Por uma contextualização histórica
O primeiro trata-se de um período de emergência da mídia e tecnologia, e neste, impõem-se como ideologia. Walter Benjamin afirma que houve um empobrecimento na cultura causado pela viável possibilidade de reprodutibilidade; e o momento do aqui e agora da obra de arte, ter perdido valor, autonomia espaço/temporal e seu caráter único. “Uma nova forma de miséria surgiu com esse monstruoso desenvolvimento da técnica, sobrepondo-se ao homem.” (BENJAMIM, 1996, p.115). A mídia e a tecnologia (no que diz respeito às várias interpretações deste termo) são difundidores de cultura. “Cultura de Massa”, voltada para o capitalismo, individualismo e vivência. Esta “nova cultura” (cultura pobre); implica em uma metamorfose da “cultura pura” ou “cultura virgem” (cultura tradicionalista, que é ativa e passiva), criando abstrações sociais, pluralidade na identidade de uma comunidade deixando-a impessoal. Com isso acontecem ramificações, hierarquias, camadas de novas culturas e costumes; que implicam em uma transformação das condições sociais, econômicas, políticas, culturais e consequentemente na formação das cidades tanto nos aspectos de infra-estrutura, quanto formais.
Este é um período onde as indústrias ganharam espaço significativo na malha urbana, e o êxodo rural promoveu o inchaço das cidades. Estas, não possuíam infra-estrutura capaz de suportar um crescimento de até 20% de sua capacidade já existente em um único ano, como aconteceu com São Paulo, em alguns anos da década de 10. Que chegou a concentrar cerca de 30% de toda população nacional.
Com a estruturação industrial no seio da cidade, e com estas super-adensadas na primeira década do séc. XX, houve uma necessidade emergencial de resolução espacial. A solução era expandir seus limites, verticalizar o centro das cidades e criar habitações públicas, como os cortiços. Estes, por exemplo, se localizavam no subúrbio, para abrigar famílias de baixa ou nenhuma renda que chegavam do campo em busca de melhores condições de vida. Esta solução funcionou até os próprios cortiços se tornarem super-adensados. Nesses novos núcleos habitacionais, havia um grande número de pessoas de várias etnias. Pessoas que nunca se viram, tornavam-se vizinhas. Em seu romance, “O cortiço”, Álvares de Azevedo expõe a precariedade espacial desses conjuntos, que refletia, consequentemente em sua qualidade social.
E tornando à casa, Piedade ainda mais se enraivecia, porque ali defronte, no número 9, a mulata baiana, a dançadeira de chorado, a cobra assanhada, cantava alegremente, chegando de vez em quando à janela para vir soprar fora a cinza da fornalha do seu ferro de engomar, olhando de passagem para a direita e para a esquerda, a afetar indiferença pelo que não era de sua conta, e desaparecendo logo, sem interromper a cantiga, muito embebida no seu serviço [...] (AZEVEDO, Álvares de. 1890)
Com a crise habitacional no início do século XX, os espaços públicos, como praças e ruas se tornaram casas para parte desses imigrantes.
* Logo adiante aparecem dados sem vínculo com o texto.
-- pv_equiv track=rewrite | github.com/roy-einstein/leetcodedaily | amazon2.py | getMinConnectionCost
-- ===== SOURCE A (Python) =====
-- def getMinConnectionCost(warehouseCapacity, queries):
--     n = len(warehouseCapacity)
--     # Precompute prefix sums for the warehouse capacities
--     prefix_sum = [0] * (n + 1)
--     for i in range(n):
--         prefix_sum[i + 1] = prefix_sum[i] + warehouseCapacity[i]
--
--     results = []
--
--     for hubA, hubB in queries:
--         # Convert 1-based index to 0-based index
--         hubA -= 1
--         hubB -= 1
--
--         min_total_cost = 0
--
--         for i in range(n):
--             if i <= hubA:
--                 cost_to_hubA = warehouseCapacity[hubA] - warehouseCapacity[i]
--             else:
--                 cost_to_hubA = float('inf')
--
--             if i <= hubB:
--                 cost_to_hubB = warehouseCapacity[hubB] - warehouseCapacity[i]
--             else:
--                 cost_to_hubB = float('inf')
--
--             cost_to_central = warehouseCapacity[-1] - warehouseCapacity[i]
--
--             min_cost = min(cost_to_hubA, cost_to_hubB, cost_to_central)
--             min_total_cost += min_cost
--
--         results.append(min_total_cost)
--
--     return results
-- ===== SOURCE B (Python) =====
-- def getMinConnectionCost(warehouseCapacity, queries):
--     wc = warehouseCapacity
--     n = len(wc)
--     pre = [0]
--     for x in wc:
--         pre.append(pre[-1] + x)
--     last = wc[-1] if wc else 0
--     res = []
--     for a, b in queries:
--         if not wc:
--             res.append(0)
--             continue
--         lo = min(a, b) - 1
--         hi = max(a, b) - 1
--         if hi >= 0:
--             mhi = min(wc[hi], last)
--             tail = (n - 1 - hi) * last - (pre[n] - pre[hi + 1])
--             if lo >= 0:
--                 mlo = min(wc[lo], mhi)
--                 res.append((lo + 1) * mlo - pre[lo + 1]
--                            + ((hi - lo) * mhi - (pre[hi + 1] - pre[lo + 1]))
--                            + tail)
--             else:
--                 res.append((hi + 1) * mhi - pre[hi + 1] + tail)
--         else:
--             res.append(n * last - pre[n])
--     return res
-- ===== Notes on version B (the rewrite author's own statement) =====
-- stated objective: faster
-- what changed: B replaces A's O(n) inner scan per query by an O(1) closed form: the index range is split at the two hub positions into three regions where the minimum cost is a constant minus wc[i], and each region is summed with a precomputed prefix-sum array.
import Mathlib
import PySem

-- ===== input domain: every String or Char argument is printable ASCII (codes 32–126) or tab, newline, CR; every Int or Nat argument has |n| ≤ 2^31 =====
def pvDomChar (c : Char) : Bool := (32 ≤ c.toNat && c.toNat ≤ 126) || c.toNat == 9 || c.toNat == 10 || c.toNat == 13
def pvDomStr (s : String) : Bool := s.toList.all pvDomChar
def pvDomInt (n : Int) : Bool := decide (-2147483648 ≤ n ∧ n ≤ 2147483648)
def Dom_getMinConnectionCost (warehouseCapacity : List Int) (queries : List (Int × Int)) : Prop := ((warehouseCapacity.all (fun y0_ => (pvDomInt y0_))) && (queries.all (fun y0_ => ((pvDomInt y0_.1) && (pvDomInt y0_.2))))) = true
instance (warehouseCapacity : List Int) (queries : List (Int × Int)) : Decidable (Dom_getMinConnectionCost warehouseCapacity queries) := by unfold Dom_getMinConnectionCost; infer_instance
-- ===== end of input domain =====

-- B replaces A's O(n) inner scan per query by an O(1) three-region prefix-sum formula
-- (split at the two hub indices), turning O(n·Q) into O(n+Q).

-- ===== PORT A =====
-- Python's min of three values where the first two may be float('inf'):
-- none plays the role of float('inf'); ties keep the earlier argument (value-equal anyway).
def pvInfMin (x y : Option Int) : Option Int :=
  match x, y with
  | none, y => y
  | some a, none => some a
  | some a, some b => if b < a then some b else some a

-- inner "for i in range(n)" loop of A, per query (hubA hubB already 0-based)
def pvInnerA (wc : List Int) (hubA hubB : Int) : Int :=
  (List.range wc.length).foldl (fun acc (i : Nat) =>
    let costA : Option Int :=
      if (i : Int) ≤ hubA then some ((PySem.List.pyGet? wc hubA).getD 0 - wc.getD i 0) else none
    let costB : Option Int :=
      if (i : Int) ≤ hubB then some ((PySem.List.pyGet? wc hubB).getD 0 - wc.getD i 0) else none
    let costC : Int := (PySem.List.pyGet? wc (-1)).getD 0 - wc.getD i 0
    acc + (pvInfMin (pvInfMin costA costB) (some costC)).getD 0) 0

def getMinConnectionCost (warehouseCapacity : List Int) (queries : List (Int × Int)) : List Int :=
  let n := warehouseCapacity.length
  -- prefix_sum = [0]*(n+1); for i in range(n): prefix_sum[i+1] = prefix_sum[i] + wc[i]  (dead code in A, kept)
  let _prefix_sum := (List.range n).foldl
    (fun ps i => ps.set (i + 1) (ps.getD i 0 + warehouseCapacity.getD i 0))
    (List.replicate (n + 1) 0)
  queries.foldl (fun results q =>
    let hubA := q.1 - 1
    let hubB := q.2 - 1
    results ++ [pvInnerA warehouseCapacity hubA hubB]) []

-- ===== PORT B =====
-- per-query closed form of B (wc nonempty): three regions split at the two hubs
def pvBQuery (wc : List Int) (pre : List Int) (q : Int × Int) : Int :=
  let n : Int := wc.length
  let S : Int → Int := fun k => pre.getD k.toNat 0
  let last := wc.getLast?.getD 0
  if wc.isEmpty then 0 else
  let lo := min q.1 q.2 - 1
  let hi := max q.1 q.2 - 1
  if 0 ≤ hi then
    let mhi := min ((PySem.List.pyGet? wc hi).getD 0) last
    let tail := (n - 1 - hi) * last - (S n - S (hi + 1))
    if 0 ≤ lo then
      let mlo := min ((PySem.List.pyGet? wc lo).getD 0) mhi
      (lo + 1) * mlo - S (lo + 1) + ((hi - lo) * mhi - (S (hi + 1) - S (lo + 1))) + tail
    else
      (hi + 1) * mhi - S (hi + 1) + tail
  else
    n * last - S n

def getMinConnectionCost_alt (warehouseCapacity : List Int) (queries : List (Int × Int)) : List Int :=
  let pre := List.scanl (· + ·) 0 warehouseCapacity
  queries.map (pvBQuery warehouseCapacity pre)

-- ===== PRECONDITION & SPEC =====
-- Pre_ excludes exactly the inputs where A raises IndexError: a nonempty warehouse list with
-- some (1-based) hub index strictly greater than n (then wc[hub-1] is evaluated at i = 0).
def Pre_getMinConnectionCost (warehouseCapacity : List Int) (queries : List (Int × Int)) : Prop :=
  warehouseCapacity = [] ∨
    ∀ q ∈ queries, q.1 ≤ (warehouseCapacity.length : Int) ∧ q.2 ≤ (warehouseCapacity.length : Int)
instance (warehouseCapacity : List Int) (queries : List (Int × Int)) : Decidable (Pre_getMinConnectionCost warehouseCapacity queries) := by unfold Pre_getMinConnectionCost; infer_instance

def pvWitness_getMinConnectionCost : List Int × (List (Int × Int)) :=
  ([1, 3, 7], [(1, 2), (3, 3), (-5, 2)])

def Spec_getMinConnectionCost (warehouseCapacity : List Int) (queries : List (Int × Int)) (out : List Int) : Prop := out = getMinConnectionCost_alt warehouseCapacity queries
instance (warehouseCapacity : List Int) (queries : List (Int × Int)) (out : List Int) : Decidable (Spec_getMinConnectionCost warehouseCapacity queries out) := by unfold Spec_getMinConnectionCost; infer_instance

-- ===== CLAIM (what is proved, stated in full; the proofs are below) =====
def Claim_equal_getMinConnectionCost : Prop := ∀ (warehouseCapacity : List Int) (queries : List (Int × Int)), Dom_getMinConnectionCost warehouseCapacity queries → Pre_getMinConnectionCost warehouseCapacity queries → Spec_getMinConnectionCost warehouseCapacity queries (getMinConnectionCost warehouseCapacity queries)

-- ===== LEMMAS AND PROOFS =====

-- a foldl-sum over range n is a Finset sum
lemma pv_foldl_range_sum (f : ℕ → ℤ) (n : ℕ) :
    (List.range n).foldl (fun acc i => acc + f i) 0 = ∑ i ∈ Finset.range n, f i := by
  induction n with
  | zero => simp
  | succ n ih => rw [List.range_succ, List.foldl_append, ih, Finset.sum_range_succ]; simp

lemma pvInfMin_some_some (x y : Int) : pvInfMin (some x) (some y) = some (min x y) := by
  simp only [pvInfMin]
  split_ifs with h <;> (congr 1; omega)

lemma pvInfMin_none_left (y : Option Int) : pvInfMin none y = y := rfl

lemma pvInfMin_some_none (x : Int) : pvInfMin (some x) none = some x := rfl

-- pointwise value of A's min-of-three, as a three-region piecewise constant minus wc[i]
lemma pv_fval (a b wa wb wl wi : ℤ) (i : ℕ) :
    (pvInfMin (pvInfMin (if (i : ℤ) ≤ a then some (wa - wi) else none)
        (if (i : ℤ) ≤ b then some (wb - wi) else none)) (some (wl - wi))).getD 0
    = (if (i : ℤ) ≤ min a b then min (min wa wb) wl
       else if (i : ℤ) ≤ max a b then (if a ≤ b then min wb wl else min wa wl)
       else wl) - wi := by
  by_cases h1 : (i : ℤ) ≤ a <;> by_cases h2 : (i : ℤ) ≤ b <;>
    simp only [h1, h2, if_pos, if_neg, not_false_iff,
      pvInfMin_some_some, pvInfMin_none_left, pvInfMin_some_none, Option.getD_some] <;>
    omega

-- closed form of the piecewise-constant sum
lemma pv_sum_piecewise (c1 c2 c3 am aM : ℤ) (h : am ≤ aM) (n : ℕ) :
    ∑ i ∈ Finset.range n, (if (i : ℤ) ≤ am then c1 else if (i : ℤ) ≤ aM then c2 else c3)
    = (max 0 (min (n : ℤ) (am + 1))) * c1
      + (max 0 (min (n : ℤ) (aM + 1)) - max 0 (min (n : ℤ) (am + 1))) * c2
      + ((n : ℤ) - max 0 (min (n : ℤ) (aM + 1))) * c3 := by
  induction n with
  | zero =>
    have h1 : max 0 (min ((0 : ℕ) : ℤ) (am + 1)) = 0 := by push_cast; omega
    have h2 : max 0 (min ((0 : ℕ) : ℤ) (aM + 1)) = 0 := by push_cast; omega
    rw [h1, h2]; simp
  | succ n ih =>
    rw [Finset.sum_range_succ, ih]
    by_cases h1 : (n : ℤ) ≤ am
    · have e1 : max 0 (min (((n : ℕ) + 1 : ℕ) : ℤ) (am + 1)) = max 0 (min (n : ℤ) (am + 1)) + 1 := by push_cast; omega
      have e2 : max 0 (min (((n : ℕ) + 1 : ℕ) : ℤ) (aM + 1)) = max 0 (min (n : ℤ) (aM + 1)) + 1 := by push_cast; omega
      rw [if_pos h1, e1, e2]; push_cast; ring
    · by_cases h2 : (n : ℤ) ≤ aM
      · have e1 : max 0 (min (((n : ℕ) + 1 : ℕ) : ℤ) (am + 1)) = max 0 (min (n : ℤ) (am + 1)) := by push_cast; omega
        have e2 : max 0 (min (((n : ℕ) + 1 : ℕ) : ℤ) (aM + 1)) = max 0 (min (n : ℤ) (aM + 1)) + 1 := by push_cast; omega
        rw [if_neg h1, if_pos h2, e1, e2]; push_cast; ring
      · have e1 : max 0 (min (((n : ℕ) + 1 : ℕ) : ℤ) (am + 1)) = max 0 (min (n : ℤ) (am + 1)) := by push_cast; omega
        have e2 : max 0 (min (((n : ℕ) + 1 : ℕ) : ℤ) (aM + 1)) = max 0 (min (n : ℤ) (aM + 1)) := by push_cast; omega
        rw [if_neg h1, if_neg h2, e1, e2]; push_cast; ring

-- ∑_{i<len} wc.getD i 0 = wc.sum
lemma pv_sum_getD (wc : List Int) :
    ∑ i ∈ Finset.range wc.length, wc.getD i 0 = wc.sum := by
  induction wc with
  | nil => simp
  | cons x xs ih =>
    rw [List.length_cons, Finset.sum_range_succ']
    simp only [List.getD_cons_succ, List.getD_cons_zero, List.sum_cons, ih]
    ring

-- the scanl prefix list evaluated at the full length is init + sum
lemma pv_scanl_getD_length (wc : List Int) (s : Int) :
    (List.scanl (· + ·) s wc).getD wc.length 0 = s + wc.sum := by
  induction wc generalizing s with
  | nil => simp
  | cons x xs ih =>
    rw [List.scanl_cons]
    simp only [List.length_cons, List.getD_cons_succ]
    rw [ih (s + x), List.sum_cons]
    ring

-- per-query equality (covers the empty list as well)
lemma pv_inner_eq (wc : List Int) (q : Int × Int)
    (h1 : q.1 ≤ (wc.length : ℤ)) (h2 : q.2 ≤ (wc.length : ℤ)) :
    pvInnerA wc (q.1 - 1) (q.2 - 1) = pvBQuery wc (List.scanl (· + ·) 0 wc) q := by
  rcases wc.eq_nil_or_concat with rfl | ⟨_, _, _⟩
  · simp [pvInnerA, pvBQuery]
  case inr hcat =>
  have hne : wc ≠ [] := by rcases hcat with ⟨ys, y, rfl⟩; simp
  have hn0 : 0 < wc.length := List.length_pos_iff.mpr hne
  set n := wc.length with hnn
  set a := q.1 - 1
  set b := q.2 - 1
  set wa := (PySem.List.pyGet? wc a).getD 0 with hwa
  set wb := (PySem.List.pyGet? wc b).getD 0 with hwb
  set wl := wc.getLast?.getD 0 with hwl
  have hlast : (PySem.List.pyGet? wc (-1)).getD 0 = wl := by
    rw [PySem.List.pyGet?_neg_one]
  -- A side: fold → Finset sum of pointwise values
  have hA : pvInnerA wc a b
      = ∑ i ∈ Finset.range n,
          ((if (i : ℤ) ≤ min a b then min (min wa wb) wl
            else if (i : ℤ) ≤ max a b then (if a ≤ b then min wb wl else min wa wl)
            else wl) - wc.getD i 0) := by
    unfold pvInnerA
    rw [pv_foldl_range_sum]
    refine Finset.sum_congr rfl fun i _ => ?_
    simp only [hlast]
    exact pv_fval a b wa wb wl (wc.getD i 0) i
  rw [hA, Finset.sum_sub_distrib, pv_sum_getD,
    pv_sum_piecewise _ _ _ _ _ (min_le_max) n]
  -- B side
  have hSn : (List.scanl (· + ·) 0 wc).getD ((n : ℤ)).toNat 0 = wc.sum := by
    have : ((n : ℤ)).toNat = n := by omega
    rw [this, pv_scanl_getD_length]; ring
  have hlo : min q.1 q.2 - 1 = min a b := by simp only [a, b]; omega
  have hhi : max q.1 q.2 - 1 = max a b := by simp only [a, b]; omega
  simp only [pvBQuery, hlo, hhi]
  rw [if_neg (by simp [hne] : ¬wc.isEmpty = true), ← hnn]
  by_cases hab : a ≤ b
  · have hmin : min a b = a := min_eq_left hab
    have hmax : max a b = b := max_eq_right hab
    rw [hmin, hmax, if_pos hab]
    by_cases hb0 : 0 ≤ b
    · rw [if_pos hb0]
      have k2 : max 0 (min (n : ℤ) (b + 1)) = b + 1 := by omega
      by_cases ha0 : 0 ≤ a
      · rw [if_pos ha0]
        have k1 : max 0 (min (n : ℤ) (a + 1)) = a + 1 := by omega
        have hm : min wa (min wb wl) = min (min wa wb) wl := by omega
        rw [k1, k2, hSn, ← hwa, ← hwb, ← hwl, hm]
        ring
      · rw [if_neg ha0]
        have k1 : max 0 (min (n : ℤ) (a + 1)) = 0 := by omega
        rw [k1, k2, hSn, ← hwb, ← hwl]
        ring
    · rw [if_neg hb0]
      have k2 : max 0 (min (n : ℤ) (b + 1)) = 0 := by omega
      have k1 : max 0 (min (n : ℤ) (a + 1)) = 0 := by omega
      rw [k1, k2, hSn, ← hwl]
      ring
  · have hba : b ≤ a := by omega
    have hmin : min a b = b := min_eq_right hba
    have hmax : max a b = a := max_eq_left hba
    rw [hmin, hmax, if_neg hab]
    by_cases ha0 : 0 ≤ a
    · rw [if_pos ha0]
      have k2 : max 0 (min (n : ℤ) (a + 1)) = a + 1 := by omega
      by_cases hb0 : 0 ≤ b
      · rw [if_pos hb0]
        have k1 : max 0 (min (n : ℤ) (b + 1)) = b + 1 := by omega
        have hm : min wb (min wa wl) = min (min wa wb) wl := by omega
        rw [k1, k2, hSn, ← hwa, ← hwb, ← hwl, hm]
        ring
      · rw [if_neg hb0]
        have k1 : max 0 (min (n : ℤ) (b + 1)) = 0 := by omega
        rw [k1, k2, hSn, ← hwa, ← hwl]
        ring
    · rw [if_neg ha0]
      have k2 : max 0 (min (n : ℤ) (a + 1)) = 0 := by omega
      have k1 : max 0 (min (n : ℤ) (b + 1)) = 0 := by omega
      rw [k1, k2, hSn, ← hwl]
      ring

-- ===== VERDICT (by name: the statement is the Claim_ definition above) =====
theorem getMinConnectionCost_spec : Claim_equal_getMinConnectionCost := by
  intro wc qs _ hpre
  unfold Spec_getMinConnectionCost getMinConnectionCost getMinConnectionCost_alt
  rw [PySem.List.foldl_append_singleton_eq_map, List.nil_append]
  refine List.map_congr_left fun q hq => ?_
  rcases hpre with rfl | hall
  · simp [pvInnerA, pvBQuery]
  · exact pv_inner_eq wc q (hall q hq).1 (hall q hq).2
Houve uma conseqüente alienação público-espacial por parte dos habitantes do grande centro, e estes novos “cidadãos” eram tidos como marginais. As terras circundantes das cidades foram invadidas, e não havia um controle e atendimento de infra-estrutura a essa nova camada sócio-espacial que surgia. Nasceu então na periferia das cidades a chamada “favela”. As indústrias não conseguiam empregar esses novos habitantes, e o desemprego tornava-se outro problema social. A cidade estava em uma nova crise. Esta nova camada sócio-espacial abrigava uma sociedade com alto índice de mortes, desemprego, fome; conseqüentemente marginal, no que diz à interpretação pejorativa do termo.
Então, a principal preocupação de políticos e urbanistas era tentar resolver, a curto prazo, esta nova onda de miséria. No Brasil o período de inchaço das cidades foi similar ao de alguns países da Europa, como Inglaterra, Berlim e Madri.
Na década de 10 do séc. XX aconteceu a primeira guerra mundial. Eis ai outro problema a ser enfrentado. As cidades envolvidas ficaram completamente destruídas como Berlim. Cerca de nove milhões de pessoas mortas, 30 milhões feridas e outras milhares desabrigadas. A miséria tomou conta do cenário como totalidade, e a necessidade de reconstrução destas cidades, agravou ainda mais o problema da habitação.
Teóricos/Urbanistas, vendo a proporção da calamidade; no CIAM, em 33, estabeleceram um tratado de “critérios” e de diretrizes de formação e reestruturação das cidades. Neste, que se chama “A Carta de Atenas”, são tratados temas, como por exemplo: salubridade das cidades, adensamento, aberturas nos edifícios, falta de estrutura sanitária, e etc. Para resolver o problema da cidade com essa nova interface, a proposta era uma organização mais limpa, setorizada e geométrica: “a cidade como conseqüência geométrica” (Le Corbusier, 1992).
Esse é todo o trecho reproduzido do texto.